Likely the first working
matmul2d/TensorOps flash-attention outside Apple.
Why
- OOM rescue. Stock attention allocates
Lq×Lkscores; at long sequence it blows past unified memory and the process is SIGKILL'd. This kernel is O(L·D) memory — it never forms the score matrix. - Correctness. The MPS fused
scaled_dot_product_attentiondiverges past ~4k tokens (per-element errors up to ~28 on real DiT q/k/v → grid artifacts / variance collapse). This kernel accumulates softmax/output state in fp32 and matches a chunked-fp32 reference to ~1e-4–6e-4 at 1k–32k tokens. - Speed. On M5 it uses the Neural Accelerators (TensorOps
matmul2d) with a register-resident online-softmax pipeline. - Zero-friction adoption. A guarded
flash_attnimport shim means libraries thatfrom flash_attn import flash_attn_funcget the Metal version on Apple Silicon with no code change — while a real CUDAflash_attninstall always wins.
Requirements
- Apple Silicon Mac,
torch >= 2.5(torch.mps.compile_shader). - v2 / v2r (TensorOps): M5+ and macOS 26+ (MetalPerformancePrimitives). Auto-detected.
- v1 (
simdgroup_matrix): any Apple Silicon (M1+), used when TensorOps is unavailable. - v0 / torch fallback: anywhere MPS runs.
Install
pip install mtlflashattn # or: uv add mtlflashattn
The guarded flash_attn shim auto-activates at interpreter start via a .pth file. Kill it
with MTLFLASHATTN_SHIM=off.
Usage
1. As the flash_attn drop-in (most code needs nothing)
import torch
from flash_attn import flash_attn_func # served by mtlflashattn on MPS
q = torch.randn(1, 8192, 16, 64, device="mps", dtype=torch.bfloat16) # [B, S, H, D]

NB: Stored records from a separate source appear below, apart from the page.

-- pv_equiv track=rewrite | github.com/james-stuff/AdventofCode | main.py | day_9_get_all_groups_in_row
-- ===== SOURCE A (Python) =====
-- def day_9_get_all_groups_in_row(row: [int]) -> [[int]]:
--     current_group, all_groups = [], []
--     for i in range(len(row)):
--         if row[i] < 9:
--             current_group.append(i)
--         elif current_group:
--             all_groups.append(current_group)
--             current_group = []
--     if current_group:
--         all_groups.append(current_group)
--     return all_groups
-- ===== SOURCE B (Python) =====
-- from itertools import groupby
--
--
-- def day_9_get_all_groups_in_row(row: [int]) -> [[int]]:
--     return [list(g) for k, g in groupby(range(len(row)), key=lambda i: row[i] < 9) if k]
-- ===== Notes on version B (the rewrite author's own statement) =====
-- stated objective: idiomatic
-- what changed: Replaces the manual accumulator-with-boundary-flush scan by itertools.groupby partitioning the indices into maximal runs keyed by row[i] < 9, then keeping the True runs.
import Mathlib
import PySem

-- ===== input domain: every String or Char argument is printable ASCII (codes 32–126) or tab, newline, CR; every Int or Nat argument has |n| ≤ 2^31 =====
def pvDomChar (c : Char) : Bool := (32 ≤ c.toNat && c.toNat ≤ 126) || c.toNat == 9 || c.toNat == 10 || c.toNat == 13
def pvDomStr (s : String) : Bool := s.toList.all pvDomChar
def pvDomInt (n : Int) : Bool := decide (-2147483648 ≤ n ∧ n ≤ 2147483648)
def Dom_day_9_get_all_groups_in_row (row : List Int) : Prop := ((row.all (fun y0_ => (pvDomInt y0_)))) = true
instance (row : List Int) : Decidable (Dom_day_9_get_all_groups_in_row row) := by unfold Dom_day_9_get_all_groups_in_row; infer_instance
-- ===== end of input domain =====

-- B: itertools.groupby over the indices keyed by row[i] < 9 instead of a manual
-- accumulator with boundary flushing (idiomatic decomposition; same O(n) cost).
-- ===== PORT A =====
-- the loop `for i in range(len(row))` reading row[i] is ported as a fold over
-- PySem.List.enumerate row (exact: same indices, same values, same order)
def pvStepA (st : List Int × List (List Int)) (p : Int × Int) : List Int × List (List Int) :=
  if p.2 < 9 then (st.1 ++ [p.1], st.2)
  else if st.1 ≠ [] then ([], st.2 ++ [st.1])
  else st

def day_9_get_all_groups_in_row (row : List Int) : List (List Int) :=
  let st := (PySem.List.enumerate row).foldl pvStepA ([], [])
  if st.1 ≠ [] then st.2 ++ [st.1] else st.2

-- ===== PORT B =====
-- groupby(range(len(row)), key=lambda i: row[i] < 9): maximal runs of indices with
-- equal key, in order (ported as a structural groupby over PySem.List.enumerate row)
def pvGroupBy : List (Int × Int) → List (Bool × List Int)
  | [] => []
  | (i, v) :: rest =>
    match pvGroupBy rest with
    | (k, g) :: gs =>
      if decide (v < 9) = k then (k, i :: g) :: gs
      else (decide (v < 9), [i]) :: (k, g) :: gs
    | [] => [(decide (v < 9), [i])]

def day_9_get_all_groups_in_row_alt (row : List Int) : List (List Int) :=
  (pvGroupBy (PySem.List.enumerate row)).filterMap (fun p => if p.1 then some p.2 else none)

-- ===== PRECONDITION & SPEC =====
def Spec_day_9_get_all_groups_in_row (row : List Int) (out : List (List Int)) : Prop := out = day_9_get_all_groups_in_row_alt row
instance (row : List Int) (out : List (List Int)) : Decidable (Spec_day_9_get_all_groups_in_row row out) := by unfold Spec_day_9_get_all_groups_in_row; infer_instance

-- ===== CLAIM (what is proved, stated in full; the proofs are below) =====
def Claim_equal_day_9_get_all_groups_in_row : Prop := ∀ (row : List Int), Dom_day_9_get_all_groups_in_row row → Spec_day_9_get_all_groups_in_row row (day_9_get_all_groups_in_row row)

-- ===== LEMMAS AND PROOFS =====

-- the True-run filter of B, as a standalone helper for the lemmas
def pvFilt (rs : List (Bool × List Int)) : List (List Int) :=
  rs.filterMap (fun p => if p.1 then some p.2 else none)

-- direct recursive characterisation of A's loop with open group `cur`
def pvF (cur : List Int) : List (Int × Int) → List (List Int)
  | [] => if cur ≠ [] then [cur] else []
  | (i, v) :: rest =>
    if v < 9 then pvF (cur ++ [i]) rest
    else (if cur ≠ [] then [cur] else []) ++ pvF [] rest

-- what `pvF cur l` is in terms of B's run decomposition of l
def pvMerge (cur : List Int) (r : List (Bool × List Int)) : List (List Int) :=
  if cur = [] then pvFilt r
  else match r with
    | (true, g) :: gs => (cur ++ g) :: pvFilt gs
    | r => cur :: pvFilt r

theorem pvFoldA_eq_pvF (l : List (Int × Int)) :
    ∀ (cur : List Int) (acc : List (List Int)),
      (let st := l.foldl pvStepA (cur, acc);
        if st.1 ≠ [] then st.2 ++ [st.1] else st.2) = acc ++ pvF cur l := by
  induction l with
  | nil =>
    intro cur acc
    by_cases hc : cur = [] <;> simp [pvF, hc]
  | cons p rest ih =>
    intro cur acc
    obtain ⟨i, v⟩ := p
    by_cases hv : v < 9
    · simpa [pvStepA, pvF, hv] using ih (cur ++ [i]) acc
    · by_cases hc : cur = []
      · simpa [pvStepA, pvF, hv, hc] using ih [] acc
      · simpa [pvStepA, pvF, hv, hc] using ih [] (acc ++ [cur])

theorem pvF_eq_merge_groupBy (l : List (Int × Int)) :
    ∀ (cur : List Int), pvF cur l = pvMerge cur (pvGroupBy l) := by
  induction l with
  | nil =>
    intro cur
    by_cases hc : cur = [] <;> simp [pvF, pvMerge, pvGroupBy, pvFilt, hc]
  | cons p rest ih =>
    intro cur
    obtain ⟨i, v⟩ := p
    by_cases hv : v < 9
    · have h1 := ih (cur ++ [i])
      rcases hg : pvGroupBy rest with _ | ⟨⟨k, g⟩, gs⟩ <;>
        [skip; cases k] <;> by_cases hc : cur = [] <;>
        simp [pvF, pvGroupBy, pvMerge, pvFilt, hv, hg, hc] at h1 ⊢ <;>
        simp [h1]
    · have h1 := ih []
      rcases hg : pvGroupBy rest with _ | ⟨⟨k, g⟩, gs⟩
      · by_cases hc : cur = [] <;>
          simp [pvF, pvGroupBy, pvMerge, pvFilt, hv, hg, hc, h1]
      · cases k <;> by_cases hc : cur = [] <;>
          simp [pvF, pvGroupBy, pvMerge, pvFilt, hv, hg, hc, h1]

-- ===== VERDICT (by name: the statement is the Claim_ definition above) =====
theorem day_9_get_all_groups_in_row_spec : Claim_equal_day_9_get_all_groups_in_row := by
  intro row _
  unfold Spec_day_9_get_all_groups_in_row day_9_get_all_groups_in_row day_9_get_all_groups_in_row_alt
  have h := pvFoldA_eq_pvF (PySem.List.enumerate row) [] []
  simp only [List.nil_append] at h
  rw [h, pvF_eq_merge_groupBy]
  simp [pvMerge, pvFilt]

k = torch.randn_like(q); v = torch.randn_like(q)
out = flash_attn_func(q, k, v, causal=True)
Exposes the CUDA flash-attn surface: flash_attn_func, flash_attn_varlen_func,
flash_attn_qkvpacked_func, flash_attn_kvpacked_func, flash_attn_varlen_qkvpacked_func,
flash_attn_varlen_kvpacked_func, and the flash_attn.flash_attn_interface submodule.
Unsupported features (dropout, alibi, softcap, return_attn_probs, sliding window, D>128,
backward) raise NotImplementedError so callers fall back rather than get wrong results.
2. Direct API
import metal_flash_attn as mfa
out = mfa.flash_attn_func(q, k, v, causal=True, softmax_scale=0.125)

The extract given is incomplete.